lemma pvGapFold (P : Nat) (h : Int → Int) : ∀ (m : Nat), m ≤ P →
    (PySem.List.pyRange 1 (m : Int)).foldl (fun g d => PySem.List.pySetD g d (h d))
      (List.replicate P (0 : Int))
    = (List.range P).map (fun k => if 0 < k ∧ k < m then h (k : Int) else 0) := by
  intro m
  induction m with
  | zero =>
    intro _
    rw [show ((0:Nat):Int) = 0 by norm_num, PySem.List.pyRange_one_eq_nil (by norm_num)]
    simp only [List.foldl_nil]
    rw [List.map_congr_left (g := fun _ => (0:Int)) (fun k _ => by
      rw [if_neg (by omega)])]
    rw [List.map_const', List.length_range]
  | succ m ihm =>
    intro hm1
    rcases Nat.eq_zero_or_pos m with rfl | hmpos
    · rw [show ((0+1:Nat):Int) = 1 by norm_num, PySem.List.pyRange_one_eq_nil (by norm_num)]
      simp only [List.foldl_nil]
      rw [List.map_congr_left (g := fun _ => (0:Int)) (fun k _ => by
        rw [if_neg (by omega)])]
      rw [List.map_const', List.length_range]
    · have hcast : ((m + 1 : Nat) : Int) = (m : Int) + 1 := by push_cast; ring
      rw [hcast, PySem.List.pyRange_one_succ_right (by exact_mod_cast hmpos),
          List.foldl_append, ihm (by omega)]
      simp only [List.foldl_cons, List.foldl_nil]
      rw [PySem.List.pySetD_natCast, pvSet_map_range P m _ _ (by omega)]
      apply List.map_congr_left
      intro k hk
      have hkP := List.mem_range.mp hk
      by_cases hkm : k = m
      · subst hkm
        rw [if_pos rfl, if_pos ⟨hmpos, by omega⟩]
      · rw [if_neg hkm]
        by_cases hc : 0 < k ∧ k < m
        · rw [if_pos hc, if_pos ⟨hc.1, by omega⟩]
        · rw [if_neg hc, if_neg (by omega)]

lemma pvRepl (P : Nat) : List.replicate P (0:Int) = (List.range P).map (fun (_ : Nat) => (0:Int)) := by
  rw [List.map_const', List.length_range]

lemma pvDictCnt (p : Int) (l : List Int) (u : Int) :
    (l.foldl (fun d v => d.insert (PySem.Int.mod v p) (d.getD (PySem.Int.mod v p) 0 + 1))
      (PySem.Dict.empty : PySem.Dict Int Int)).getD u 0
    = (pvCnt p l u : Int) := by
  show (l.foldl (fun (d : PySem.Dict Int Int) v =>
    d.insert (pvRi p v) (d.getD (pvRi p v) 0 + 1)) PySem.Dict.empty).getD u 0 = _
  rw [← List.foldl_map (f := pvRi p)
    (g := fun (d : PySem.Dict Int Int) x => d.insert x (d.getD x 0 + 1))]
  rw [PySem.Dict.getD_foldl_insert_add_one]
  simp [pvCnt]

lemma pvContrib_zero_left (p r s : Int) (l : List Int) (h : pvCnt p l r = 0) :
    pvContrib p l r s = 0 := by
  unfold pvContrib
  split_ifs
  · rw [h]
  · rw [h]
    simp

lemma pvContrib_zero_right (p r s : Int) (l : List Int) (h : pvCnt p l s = 0) :
    pvContrib p l r s = 0 := by
  unfold pvContrib
  split_ifs with hrs
  · rw [hrs, h]
  · rw [h]
    simp

lemma pvKeys_mem (p u : Int) (l : List Int) :
    (u ∈ (l.foldl (fun d v => d.insert (PySem.Int.mod v p) (d.getD (PySem.Int.mod v p) 0 + 1))
      (PySem.Dict.empty : PySem.Dict Int Int)).keys)
    ↔ 0 < pvCnt p l u := by
  show u ∈ (l.foldl (fun (d : PySem.Dict Int Int) v =>
    d.insert (pvRi p v) (d.getD (pvRi p v) 0 + 1)) PySem.Dict.empty).keys ↔ _
  rw [PySem.Dict.keys_foldl_insert_key l (pvRi p) _ PySem.Dict.empty, PySem.Dict.keys_empty,
      PySem.Set.update_nil_left, PySem.Set.mem_ofList]
  simp [pvCnt, List.count_pos_iff]

lemma pvTouched (p : Int) : ∀ (cs : List (List Int × Int)) (t : PySem.Set Int) (u : Int),
    u ∈ cs.foldl (fun t c => PySem.Set.update t (c.1.foldl (fun d v =>
      d.insert (PySem.Int.mod v p) (d.getD (PySem.Int.mod v p) 0 + 1))
      (PySem.Dict.empty : PySem.Dict Int Int)).keys) t
    ↔ u ∈ t ∨ ∃ c ∈ cs, 0 < pvCnt p c.1 u := by
  intro cs
  induction cs with
  | nil => intro t u; simp
  | cons c T ih =>
    intro t u
    rw [List.foldl_cons, ih, PySem.Set.mem_update, pvKeys_mem]
    constructor
    · rintro ((h | h) | h)
      · exact Or.inl h
      · exact Or.inr ⟨c, List.mem_cons_self .., h⟩
      · obtain ⟨c', hc', hcnt⟩ := h
        exact Or.inr ⟨c', List.mem_cons_of_mem _ hc', hcnt⟩
    · rintro (h | ⟨c', hc', hcnt⟩)
      · exact Or.inl (Or.inl h)
      · rcases List.mem_cons.mp hc' with rfl | hm
        · exact Or.inl (Or.inr hcnt)
        · exact Or.inr ⟨c', hm, hcnt⟩

theorem pvMain (cycles : List (List Int × Int)) (p : Int)
    (hpre : ∀ c ∈ cycles, c.1.length ≤ 1 ∨ ∀ v ∈ c.1, -p ≤ v ∧ v < p) :
    analyze_overlap_by_vertex_pair cycles p = analyze_overlap_by_vertex_pair_alt cycles p := by
  by_cases hple : p ≤ 0
  · -- both sides are ([], [])
    have hshort : ∀ c ∈ cycles, c.1.length ≤ 1 := by
      intro c hc
      rcases hpre c hc with h | h
      · exact h
      · match hv : c.1 with
        | [] => simp
        | v :: t => exact absurd (h v (hv ▸ List.mem_cons_self ..)) (by omega)
    simp only [analyze_overlap_by_vertex_pair, analyze_overlap_by_vertex_pair_alt, if_pos hple]
    rw [PySem.List.pyRange_one_eq_nil hple, PySem.List.pyRange_one_eq_nil (by omega : p ≤ 1)]
    simp only [List.map_nil, List.foldl_nil]
    rw [show p.toNat = 0 by omega, List.replicate_zero]
    have hco : List.foldl
        (fun (co : List (List Int)) (c : List Int × Int) =>
          List.foldl
            (fun co i =>
              List.foldl
                (fun co j =>
                  pvIncr (pvIncr co (PySem.List.pyGetD c.1 i 0) (PySem.List.pyGetD c.1 j 0))
                    (PySem.List.pyGetD c.1 j 0) (PySem.List.pyGetD c.1 i 0))
                co (PySem.List.pyRange (i + 1) (PySem.List.len c.1)))
            co (PySem.List.pyRange 0 (PySem.List.len c.1)))
        [] cycles = [] := by
      exact (PySem.List.foldl_congr_mem cycles _ (fun acc _ => acc) [] (fun acc c hc => by
        rw [pvCycle_loop c.1 acc]
        exact pvShortCycleNoop c.1 acc (hshort c hc))).trans (PySem.List.foldl_ignore cycles [])
    rw [hco]
  · rw [not_le] at hple
    obtain ⟨P, rfl⟩ : ∃ P : Nat, p = (P : Int) := ⟨p.toNat, by omega⟩
    have hP : 0 < P := by exact_mod_cast hple
    simp only [analyze_overlap_by_vertex_pair, analyze_overlap_by_vertex_pair_alt,
      if_neg (by omega : ¬ ((P : Int) ≤ 0))]
    have htoNat : ((P : Int)).toNat = P := by omega
    rw [htoNat]
    -- initial matrix is pvMk P 0
    have hco0 : ((PySem.List.pyRange 0 (P : Int)).map
        (fun _ => List.replicate P (0 : Int))) = pvMk P (fun _ _ => 0) := by
      rw [PySem.List.pyRange_zero_nat, List.map_map]
      unfold pvMk
      apply List.map_congr_left
      intro k _
      exact pvRepl P
    rw [hco0]
    -- A's cycle loop
    have hcoA : List.foldl
        (fun (co : List (List Int)) (c : List Int × Int) =>
          List.foldl
            (fun co i =>
              List.foldl
                (fun co j =>
                  pvIncr (pvIncr co (PySem.List.pyGetD c.1 i 0) (PySem.List.pyGetD c.1 j 0))
                    (PySem.List.pyGetD c.1 j 0) (PySem.List.pyGetD c.1 i 0))
                co (PySem.List.pyRange (i + 1) (PySem.List.len c.1)))
            co (PySem.List.pyRange 0 (PySem.List.len c.1)))
        (pvMk P (fun _ _ => 0)) cycles
        = pvMk P (fun r s =>
            (cycles.map (fun c => (pvContrib (P : Int) c.1 r s : Int))).sum) := by
      refine (PySem.List.foldl_congr_mem cycles _
        (fun co c => (pvSpairs c.1).foldl pvStep co) (pvMk P (fun _ _ => 0))
        (fun acc c _ => pvCycle_loop c.1 acc)).trans ?_
      refine (pvCyclesFold P (P : Int) rfl hP cycles _ hpre).trans ?_
      exact pvMk_congr P _ _ (fun r s _ _ => by simp)
    rw [hcoA]
    -- split B's single pass into the counts list and the touched set
    rw [PySem.List.foldl_prod_mk
      (f := fun (acc : List (PySem.Dict Int Int)) (c : List Int × Int) =>
        acc ++ [List.foldl (fun (d : PySem.Dict Int Int) (v : Int) =>
            d.insert (PySem.Int.mod v (P : Int)) (d.getD (PySem.Int.mod v (P : Int)) 0 + 1))
            (PySem.Dict.empty : PySem.Dict Int Int) c.1])
      (g := fun (t : PySem.Set Int) (c : List Int × Int) =>
        PySem.Set.update t (List.foldl (fun (d : PySem.Dict Int Int) (v : Int) =>
            d.insert (PySem.Int.mod v (P : Int)) (d.getD (PySem.Int.mod v (P : Int)) 0 + 1))
            (PySem.Dict.empty : PySem.Dict Int Int) c.1).keys)]
    -- B's counts list is one tally per cycle
    have hcounts : List.foldl
        (fun (acc : List (PySem.Dict Int Int)) (c : List Int × Int) =>
          acc ++ [List.foldl (fun (d : PySem.Dict Int Int) (v : Int) =>
            d.insert (PySem.Int.mod v (P : Int)) (d.getD (PySem.Int.mod v (P : Int)) 0 + 1))
            (PySem.Dict.empty : PySem.Dict Int Int) c.1]) [] cycles
        = (cycles.map (fun c => List.foldl (fun (d : PySem.Dict Int Int) (v : Int) =>
            d.insert (PySem.Int.mod v (P : Int)) (d.getD (PySem.Int.mod v (P : Int)) 0 + 1))
            (PySem.Dict.empty : PySem.Dict Int Int) c.1)) := by
      rw [PySem.List.foldl_append_singleton_eq_map]
      rfl
    rw [hcounts]
    -- membership in the touched set is "some cycle hits the residue"
    have hT : ∀ u : Int, (PySem.Set.contains (List.foldl (fun t c => PySem.Set.update t (List.foldl (fun (d : PySem.Dict Int Int) (v : Int) =>
          d.insert (PySem.Int.mod v (P : Int)) (d.getD (PySem.Int.mod v (P : Int)) 0 + 1))
          (PySem.Dict.empty : PySem.Dict Int Int) c.1).keys) PySem.Set.empty cycles) u = true)
        ↔ ∃ c ∈ cycles, 0 < pvCnt (P : Int) c.1 u := by
      intro u
      rw [PySem.Set.contains_iff, pvTouched (P : Int) cycles PySem.Set.empty u]
      simp [PySem.Set.empty]
    -- B's co is pvMk of the product formula
    have hcoB : ((PySem.List.pyRange 0 (P : Int)).map (fun u =>
        if PySem.Set.contains (List.foldl (fun t c => PySem.Set.update t (List.foldl (fun (d : PySem.Dict Int Int) (v : Int) =>
          d.insert (PySem.Int.mod v (P : Int)) (d.getD (PySem.Int.mod v (P : Int)) 0 + 1))
          (PySem.Dict.empty : PySem.Dict Int Int) c.1).keys) PySem.Set.empty cycles) u then
          (PySem.List.pyRange 0 (P : Int)).map (fun v =>
            if PySem.Set.contains (List.foldl (fun t c => PySem.Set.update t (List.foldl (fun (d : PySem.Dict Int Int) (v : Int) =>
          d.insert (PySem.Int.mod v (P : Int)) (d.getD (PySem.Int.mod v (P : Int)) 0 + 1))
          (PySem.Dict.empty : PySem.Dict Int Int) c.1).keys) PySem.Set.empty cycles) v then
              (if u ≠ v then ((cycles.map (fun c => List.foldl (fun (d : PySem.Dict Int Int) (v : Int) =>
            d.insert (PySem.Int.mod v (P : Int)) (d.getD (PySem.Int.mod v (P : Int)) 0 + 1))
            (PySem.Dict.empty : PySem.Dict Int Int) c.1)).map (fun c => c.getD u 0 * c.getD v 0)).sum
               else ((cycles.map (fun c => List.foldl (fun (d : PySem.Dict Int Int) (v : Int) =>
            d.insert (PySem.Int.mod v (P : Int)) (d.getD (PySem.Int.mod v (P : Int)) 0 + 1))
            (PySem.Dict.empty : PySem.Dict Int Int) c.1)).map (fun c => c.getD u 0 * (c.getD u 0 - 1))).sum)
            else 0)
        else List.replicate P 0))
        = pvMk P (fun r s =>
            (cycles.map (fun c => (pvContrib (P : Int) c.1 r s : Int))).sum) := by
      rw [PySem.List.pyRange_zero_nat, List.map_map]
      unfold pvMk
      apply List.map_congr_left
      intro r _
      simp only [Function.comp]
      by_cases hu : PySem.Set.contains (List.foldl (fun t c => PySem.Set.update t (List.foldl (fun (d : PySem.Dict Int Int) (v : Int) =>
          d.insert (PySem.Int.mod v (P : Int)) (d.getD (PySem.Int.mod v (P : Int)) 0 + 1))
          (PySem.Dict.empty : PySem.Dict Int Int) c.1).keys) PySem.Set.empty cycles) ((r : Nat) : Int) = true
      · rw [if_pos hu, List.map_map]
        apply List.map_congr_left
        intro k _
        simp only [Function.comp, List.map_map]
        by_cases hv : PySem.Set.contains (List.foldl (fun t c => PySem.Set.update t (List.foldl (fun (d : PySem.Dict Int Int) (v : Int) =>
          d.insert (PySem.Int.mod v (P : Int)) (d.getD (PySem.Int.mod v (P : Int)) 0 + 1))
          (PySem.Dict.empty : PySem.Dict Int Int) c.1).keys) PySem.Set.empty cycles) ((k : Nat) : Int) = true
        · rw [if_pos hv]
          by_cases hrs : (r : Int) = (k : Int)
          · rw [if_neg (by simpa using hrs), hrs]
            apply congrArg List.sum
            apply List.map_congr_left
            intro c _
            simp only [Function.comp]
            rw [pvDictCnt, pvContrib, if_pos rfl, pvCastDiag]
          · rw [if_pos (by simpa using hrs)]
            apply congrArg List.sum
            apply List.map_congr_left
            intro c _
            simp only [Function.comp]
            rw [pvDictCnt, pvDictCnt, pvContrib, if_neg hrs]
            push_cast
            ring
        · have hz : ∀ c ∈ cycles, pvCnt (P : Int) c.1 ((k : Nat) : Int) = 0 := by
            intro c hc
            by_contra hnz
            exact hv ((hT _).mpr ⟨c, hc, by omega⟩)
          rw [if_neg hv]
          symm
          rw [List.map_congr_left (g := fun _ => (0 : Int)) (fun c hc => by
            rw [pvContrib_zero_right _ _ _ _ (hz c hc)]
            simp)]
          simp
      · have hz : ∀ c ∈ cycles, pvCnt (P : Int) c.1 ((r : Nat) : Int) = 0 := by
          intro c hc
          by_contra hnz
          exact hu ((hT _).mpr ⟨c, hc, by omega⟩)
        rw [if_neg hu, pvRepl P]
        apply List.map_congr_left
        intro k _
        symm
        rw [List.map_congr_left (g := fun _ => (0 : Int)) (fun c hc => by
          rw [pvContrib_zero_left _ _ _ _ (hz c hc)]
          simp)]
        simp
    rw [hcoB]
    -- gap components
    have hgap : List.foldl (fun g d => PySem.List.pySetD g d
          (PySem.List.pyGetD (PySem.List.pyGetD (pvMk P (fun r s =>
            (cycles.map (fun c => (pvContrib (P : Int) c.1 r s : Int))).sum)) 0 []) d 0))
          (List.replicate P (0 : Int)) (PySem.List.pyRange 1 (P : Int))
        = (PySem.List.pyRange 0 (P : Int)).map (fun d => if d ≠ 0 then
            PySem.List.pyGetD (PySem.List.pyGetD (pvMk P (fun r s =>
              (cycles.map (fun c => (pvContrib (P : Int) c.1 r s : Int))).sum)) 0 []) d 0 else 0) := by
      rw [pvGapFold P _ P le_rfl, PySem.List.pyRange_zero_nat, List.map_map]
      apply List.map_congr_left
      intro k hk
      have hkP := List.mem_range.mp hk
      simp only [Function.comp]
      by_cases hk0 : k = 0
      · subst hk0
        rw [if_neg (by omega), if_neg (by simp)]
      · rw [if_pos ⟨by omega, hkP⟩, if_pos (by exact_mod_cast hk0)]
    rw [hgap]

===

> **Problem requirements**:
Go through the entries and filter for lines holding the word "hcnt"; copy each match.

> **Reply to the task**:
      · obtain ⟨c', hc', hcnt⟩ := h
        exact Or.inr ⟨c', List.mem_cons_of_mem _ hc', hcnt⟩
    · rintro (h | ⟨c', hc', hcnt⟩)
        · exact Or.inl (Or.inr hcnt)
        · exact Or.inr ⟨c', hm, hcnt⟩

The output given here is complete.